It's possible to do this in thrust. One possible approach would be to create a custom sort functor that traverses the rows that are given to it (let's say the rows are identified via indices passed to the functor), and then decides the ordering of those rows.
To implement this, we can create an index array, one index per row, that we will sort. We will sort this index array based on the given data array (using the custom sort functor that orders rows).
At the end, the only thing we have sorted is the index array, but it is now in the order needed to re-arrange the rows if desired.
Here's a fully worked example:
$ cat t631.cu
#include <iostream>
#include <thrust/device_vector.h>
#include <thrust/host_vector.h>
#include <thrust/sort.h>
#include <thrust/sequence.h>
#include <thrust/copy.h>
#define DWIDTH 10
typedef int mytype;
struct my_sort_functor
{
int my_width;
mytype *my_data;
my_sort_functor(int _my_width, mytype * _my_data): my_width(_my_width), my_data(_my_data) {};
__host__ __device__
bool operator()(const int idx1, const int idx2) const
{
bool flip = false;
for (int col_idx = 0; col_idx < my_width; col_idx++){
mytype d1 = my_data[(idx1*my_width)+col_idx];
mytype d2 = my_data[(idx2*my_width)+col_idx];
if (d1 > d2) break;
if (d1 < d2) {flip = true; break;}
}
return flip;
}
};
int main(){
mytype data[] = {
3, 2, 2, 3, 2, 2, 3, 3, 3, 3,
3, 3, 2, 2, 2, 2, 3, 3, 2, 2,
3, 2, 2, 3, 2, 2, 3, 3, 3, 2,
2, 2, 2, 2, 2, 2, 2, 2, 2, 2,
3, 2, 2, 2, 2, 2, 3, 2, 2, 2,
2, 2, 2, 2, 2, 2, 2, 2, 2, 2,
3, 3, 2, 3, 2, 2, 3, 3, 2, 3,
3, 3, 2, 2, 2, 2, 3, 3, 3, 3,
3, 2, 2, 3, 2, 2, 3, 3, 2, 3,
3, 3, 2, 3, 2, 2, 3, 3, 3, 3 };
int cols = DWIDTH;
int dsize = sizeof(data)/sizeof(mytype);
int rows = dsize/cols;
thrust::host_vector<mytype> h_data(data, data+dsize);
thrust::device_vector<mytype> d_data = h_data;
thrust::device_vector<int> idxs(rows);
thrust::sequence(idxs.begin(), idxs.end());
thrust::sort(idxs.begin(), idxs.end(), my_sort_functor(cols, thrust::raw_pointer_cast(d_data.data())));
thrust::host_vector<int> h_idxs = idxs;
for (int i = 0; i<rows; i++){
thrust::copy(h_data.begin()+h_idxs[i]*cols, h_data.begin()+(h_idxs[i]+1)*cols, std::ostream_iterator<mytype>(std::cout, ", "));
std::cout << std::endl;}
return 0;
}
$ nvcc -o t631 t631.cu
$ ./t631
2, 2, 2, 2, 2, 2, 2, 2, 2, 2,
2, 2, 2, 2, 2, 2, 2, 2, 2, 2,
3, 2, 2, 2, 2, 2, 3, 2, 2, 2,
3, 2, 2, 3, 2, 2, 3, 3, 2, 3,
3, 2, 2, 3, 2, 2, 3, 3, 3, 2,
3, 2, 2, 3, 2, 2, 3, 3, 3, 3,
3, 3, 2, 2, 2, 2, 3, 3, 2, 2,
3, 3, 2, 2, 2, 2, 3, 3, 3, 3,
3, 3, 2, 3, 2, 2, 3, 3, 2, 3,
3, 3, 2, 3, 2, 2, 3, 3, 3, 3,
$
I'm pretty sure this would be significantly more efficient if the data could be delivered in transposed form, and rearrange the code to sort columns instead of rows (i.e. sort the index vector based on columns in the data array, rather than rows).
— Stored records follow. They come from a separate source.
-- pv_equiv track=rewrite | github.com/ahmedelshafie55/automata_practical_exam_-4430- | Practical 1.py | dfa_divisible_by_3
-- ===== SOURCE A (Python) =====
-- def dfa_divisible_by_3(binary_string):
--     # الحالات: 0 (عدد 1's ≡ 0 mod 3), 1 (≡ 1 mod 3), 2 (≡ 2 mod 3)
--     state = 0
--     for char in binary_string:
--         if char == '1':
--             state = (state + 1) % 3
--         elif char != '0':
--             return False  # مدخل غير صحيح
--     return state == 0
-- ===== SOURCE B (Python) =====
-- def ones_mod3(s):
--     # divide and conquer: (count of '1's) mod 3, or None if a non-binary char occurs
--     if len(s) == 0:
--         return 0
--     if len(s) == 1:
--         if s == '1':
--             return 1
--         if s == '0':
--             return 0
--         return None
--     mid = len(s) // 2
--     a = ones_mod3(s[:mid])
--     b = ones_mod3(s[mid:])
--     if a is None or b is None:
--         return None
--     return (a + b) % 3
--
-- def dfa_divisible_by_3(binary_string):
--     return ones_mod3(binary_string) == 0
-- ===== Notes on version B (the rewrite author's own statement) =====
-- stated objective: alternative
-- what changed: Replaces A's left-to-right DFA with a running state by a divide-and-conquer recursion that splits the string in halves, returns each half's count of '1's mod 3 (None on an invalid char), and combines them mod 3.
import Mathlib
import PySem

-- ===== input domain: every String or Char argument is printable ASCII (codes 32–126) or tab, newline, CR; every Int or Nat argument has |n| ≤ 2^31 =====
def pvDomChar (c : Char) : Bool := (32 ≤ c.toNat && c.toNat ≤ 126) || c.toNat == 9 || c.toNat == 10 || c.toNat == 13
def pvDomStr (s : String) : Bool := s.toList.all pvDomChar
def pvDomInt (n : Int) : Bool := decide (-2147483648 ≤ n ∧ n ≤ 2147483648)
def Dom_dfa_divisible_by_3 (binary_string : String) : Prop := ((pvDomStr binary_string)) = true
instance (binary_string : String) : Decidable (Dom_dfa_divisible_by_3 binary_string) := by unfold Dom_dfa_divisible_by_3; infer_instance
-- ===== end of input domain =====

-- B replaces A's linear DFA scan with a divide-and-conquer recursion on string halves
-- combining counts-of-1 mod 3 (objective: alternative; same O(n) cost).

-- ===== PORT A ===== (literal port: running DFA state, early False on invalid char)
def dfaAGo (state : Int) : List Char → Bool
  | [] => state == 0
  | c :: rest =>
      if c == '1' then dfaAGo (PySem.Int.mod (state + 1) 3) rest
      else if c != '0' then false
      else dfaAGo state rest

def dfa_divisible_by_3 (binary_string : String) : Bool :=
  dfaAGo 0 binary_string.toList

-- ===== PORT B ===== (divide and conquer on halves; s[:mid]/s[mid:] via PySem.List.slice, exact;
-- len(s)//2 on a Nat length equals Nat division, exact)
def onesMod3 (l : List Char) : Option Int :=
  if l.length = 0 then some 0
  else if l.length = 1 then
    (if l = ['1'] then some 1 else if l = ['0'] then some 0 else none)
  else
    let mid := l.length / 2
    match onesMod3 (PySem.List.slice l none (some (mid : Int))),
          onesMod3 (PySem.List.slice l (some (mid : Int)) none) with
    | some a, some b => some (PySem.Int.mod (a + b) 3)
    | _, _ => none
termination_by l.length
decreasing_by
  · rw [PySem.List.slice_to_natCast]
    simp [List.length_take]; omega
  · rw [PySem.List.slice_from_natCast]
    simp [List.length_drop]; omega

def dfa_divisible_by_3_alt (binary_string : String) : Bool :=
  onesMod3 binary_string.toList == some 0

-- ===== PRECONDITION & SPEC =====
def Spec_dfa_divisible_by_3 (binary_string : String) (out : Bool) : Prop := out = dfa_divisible_by_3_alt binary_string
instance (binary_string : String) (out : Bool) : Decidable (Spec_dfa_divisible_by_3 binary_string out) := by unfold Spec_dfa_divisible_by_3; infer_instance

-- ===== CLAIM =====
def Claim_equal_dfa_divisible_by_3 : Prop := ∀ (binary_string : String), Dom_dfa_divisible_by_3 binary_string → Spec_dfa_divisible_by_3 binary_string (dfa_divisible_by_3 binary_string)

-- ===== LEMMAS AND PROOFS =====
-- A's loop computes: False on the first non-binary char, else (state + count '1') mod 3 == 0.
lemma dfaAGo_eq (l : List Char) : ∀ (state : Int), 0 ≤ state → state < 3 →
    dfaAGo state l =
      (if ! l.all (fun c => c == '0' || c == '1') then false
       else PySem.Int.mod (state + (l.count '1' : Int)) 3 == 0) := by
  induction l with
  | nil =>
    intro state h0 h3
    simp only [dfaAGo, List.all_nil, List.count_nil, Bool.not_true]
    simp [PySem.Int.mod, Int.fmod_eq_emod]
    omega
  | cons c rest ih =>
    intro state h0 h3
    by_cases h1 : c = '1'
    · subst h1
      have hm0 : 0 ≤ PySem.Int.mod (state + 1) 3 := by
        simp [PySem.Int.mod, Int.fmod_eq_emod]; omega
      have hm3 : PySem.Int.mod (state + 1) 3 < 3 := by
        simp [PySem.Int.mod, Int.fmod_eq_emod]; omega
      simp only [dfaAGo, ih _ hm0 hm3, List.all_cons, List.count_cons]
      simp
      ring_nf
    · by_cases h0c : c = '0'
      · subst h0c
        simp [dfaAGo, ih _ h0 h3]
      · simp [dfaAGo, h0c, h1, List.all_cons]

-- B's recursion computes: none on any non-binary char, else count '1' mod 3.
lemma onesMod3_eq (l : List Char) :
    onesMod3 l =
      (if l.all (fun c => c == '0' || c == '1') then some (PySem.Int.mod (l.count '1' : Int) 3) else none) := by
  induction hn : l.length using Nat.strong_induction_on generalizing l with
  | _ n ih =>
  subst hn
  rw [onesMod3]
  by_cases h0 : l.length = 0
  · obtain rfl := List.length_eq_zero_iff.mp h0
    simp [PySem.Int.mod]
  by_cases h1 : l.length = 1
  · obtain ⟨c, rfl⟩ := List.length_eq_one_iff.mp h1
    rw [if_neg h0, if_pos h1]
    by_cases hc1 : c = '1'
    · subst hc1; simp [PySem.Int.mod]
    by_cases hc0 : c = '0'
    · subst hc0; simp [PySem.Int.mod]
    · rw [if_neg (by simp [hc1]), if_neg (by simp [hc0]),
          if_neg (by simp [hc0, hc1])]
  · rw [if_neg h0, if_neg h1]
    dsimp only
    rw [PySem.List.slice_to_natCast, PySem.List.slice_from_natCast]
    have hlen : 2 ≤ l.length := by omega
    have ht : (l.take (l.length / 2)).length < l.length := by
      simp [List.length_take]; omega
    have hd : (l.drop (l.length / 2)).length < l.length := by
      simp [List.length_drop]; omega
    have hsplit : l.take (l.length / 2) ++ l.drop (l.length / 2) = l := List.take_append_drop _ _
    rw [ih _ ht _ rfl, ih _ hd _ rfl]
    have hall_eq : l.all (fun c => c == '0' || c == '1')
        = ((l.take (l.length / 2)).all (fun c => c == '0' || c == '1')
           && (l.drop (l.length / 2)).all (fun c => c == '0' || c == '1')) := by
      conv_lhs => rw [← hsplit]
      rw [List.all_append]
    have hc : (l.count '1' : Int)
        = ((l.take (l.length / 2)).count '1' : Int) + ((l.drop (l.length / 2)).count '1' : Int) := by
      conv_lhs => rw [← hsplit]
      rw [List.count_append]
      push_cast; ring
    by_cases ha : (l.take (l.length / 2)).all (fun c => c == '0' || c == '1') = true
    · by_cases hb : (l.drop (l.length / 2)).all (fun c => c == '0' || c == '1') = true
      · rw [if_pos ha, if_pos hb, hall_eq, ha, hb]
        simp [PySem.Int.mod, Int.fmod_eq_emod]
        omega
      · rw [if_pos ha, if_neg hb, hall_eq]
        simp [hb]
    · rw [if_neg ha, hall_eq]
      simp [ha]

-- ===== VERDICT =====
theorem dfa_divisible_by_3_spec : Claim_equal_dfa_divisible_by_3 := by
  intro s _
  unfold Spec_dfa_divisible_by_3 dfa_divisible_by_3 dfa_divisible_by_3_alt
  rw [dfaAGo_eq _ _ (by norm_num) (by norm_num), onesMod3_eq]
  by_cases hall : s.toList.all (fun c => c == '0' || c == '1')
  · simp [hall]
  · simp [hall]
This would be more efficient for the underlying data access that would be driven by the sort functor.
I've omitted the step that actually moves the rows to their new positions, but hopefully this should be straightforward. The general methodology is hinted at in the method to output the result, although it can be done with a single thrust call if desired.